第3章 生クリームと刻んだチョコを混ぜ合わせます
お菓子作りよりも白熱したかもしれないラッピング作業は、たっぷり30分以上かけてようやく完了した。
「見て見て!チョー可愛い!ヤバい!」
「凄いですね、本当に」
「これはヤバいよ!こんなの貰ったらめちゃくちゃ喜んじゃうよ!」
「有さんも、これを貰ったら嬉しくなります?」
「絶対なるよ〜!」
秋也くんは目を細めゆるやかに微笑み
「よかった」
と小さく言った。
そうして、豪勢に包まれたチョコレートを大事そうに両手で抱えた。
秋也くんの目はジッとチョコレートに注がれた。
何か深く考え込んでいるのか…と思うと、スウ、ハア、と大きく深呼吸をした。
私はなんとなく、そんな秋也くんを黙って見ていた。ポカンと口を開けて、なぜだか彼から目が離せなかった。
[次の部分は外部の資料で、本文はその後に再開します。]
-- pv_equiv track=rewrite | github.com/m-and-ms/Competitve-Programming-and-algorithms- | rec_max_path.py | max_path_dfs
-- ===== SOURCE A (Python) =====
-- def max_path_dfs(src,visted,tree,max_path,path):
--     path+=src
--     visted[src]=True
--
--     if(not tree[src]):
--         return path
--
--
--     for childs in tree[src]:
--
--         if(not visted[childs]):
--             p=max_path_dfs(childs,visted,tree,max_path,path)
--
--             max_path=max(max_path,p)
--
--     return max_path
-- ===== SOURCE B (Python) =====
-- def max_path_dfs(src, visted, tree, max_path, path):
--     # Iterative DFS with an explicit stack instead of recursion; marks `visted`
--     # in place exactly like the recursive version (check at pop time, children
--     # pushed in reverse so the left-to-right depth-first order is identical).
--     visted[src] = True
--     cur = path + src
--     if not tree[src]:
--         return cur
--     result = max_path
--     stack = [(c, cur) for c in reversed(tree[src])]
--     while stack:
--         node, prefix = stack.pop()
--         if visted[node]:
--             continue
--         visted[node] = True
--         newpath = prefix + node
--         kids = tree[node]
--         if not kids:
--             if result < newpath:
--                 result = newpath
--         else:
--             for c in reversed(kids):
--                 stack.append((c, newpath))
--     return result
-- ===== Notes on version B (the rewrite author's own statement) =====
-- stated objective: alternative
-- what changed: The recursive DFS is replaced by an iterative DFS over an explicit stack (children pushed in reverse, visited checked and marked at pop time) that folds the running maximum in a single loop variable instead of threading it through recursive calls and per-frame max().
import Mathlib
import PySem

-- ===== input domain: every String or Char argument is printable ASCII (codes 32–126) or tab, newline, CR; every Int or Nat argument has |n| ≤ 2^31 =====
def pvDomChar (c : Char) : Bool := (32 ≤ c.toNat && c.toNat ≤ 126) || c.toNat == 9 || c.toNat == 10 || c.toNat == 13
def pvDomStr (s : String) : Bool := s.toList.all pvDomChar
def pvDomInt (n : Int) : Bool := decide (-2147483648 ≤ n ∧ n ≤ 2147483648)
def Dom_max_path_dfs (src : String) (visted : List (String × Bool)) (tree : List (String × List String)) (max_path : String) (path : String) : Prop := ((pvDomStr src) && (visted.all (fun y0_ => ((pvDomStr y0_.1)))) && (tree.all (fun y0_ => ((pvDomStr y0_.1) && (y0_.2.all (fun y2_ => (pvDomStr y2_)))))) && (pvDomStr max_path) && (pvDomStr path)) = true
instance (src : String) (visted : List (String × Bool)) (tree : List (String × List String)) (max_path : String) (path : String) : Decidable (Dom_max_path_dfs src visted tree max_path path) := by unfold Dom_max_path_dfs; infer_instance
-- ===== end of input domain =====

-- B replaces A's recursive DFS by an iterative DFS over an explicit stack (same
-- left-to-right depth-first order, visited checked at pop time). Both Pythons
-- mutate `visted` in place identically; the equivalence proved here is about the
-- return value.

-- Python's max(a, b) on strings (returns the first argument on ties).
def pymax (a b : String) : String := if a < b then b else a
不思議な光景だった。秋也くんはありったけの力をチョコレートに込めているみたいにも見えた。
私は秋也くんに魅入っていた。10秒かもしれないし2,3分くらい経ったかもしれない。
なんか、あんまり見てたら失礼かも?そう気づいた私は、やっとのことで体を動かした。
「あ、か、紙袋とか、あった方がいいよね。なんか可愛いの、とってあったと思う。イヤじゃなければ、それで…え〜とどこにしまってあったかな…」
あれだけのラッピングを買ってきたわりに、秋也くんはチョコを持ち歩くための袋類は用意していなかった。私は秘蔵の紙袋たちを取りに行くため、台所から出ようとした。けど、秋也くんに呼び止められた。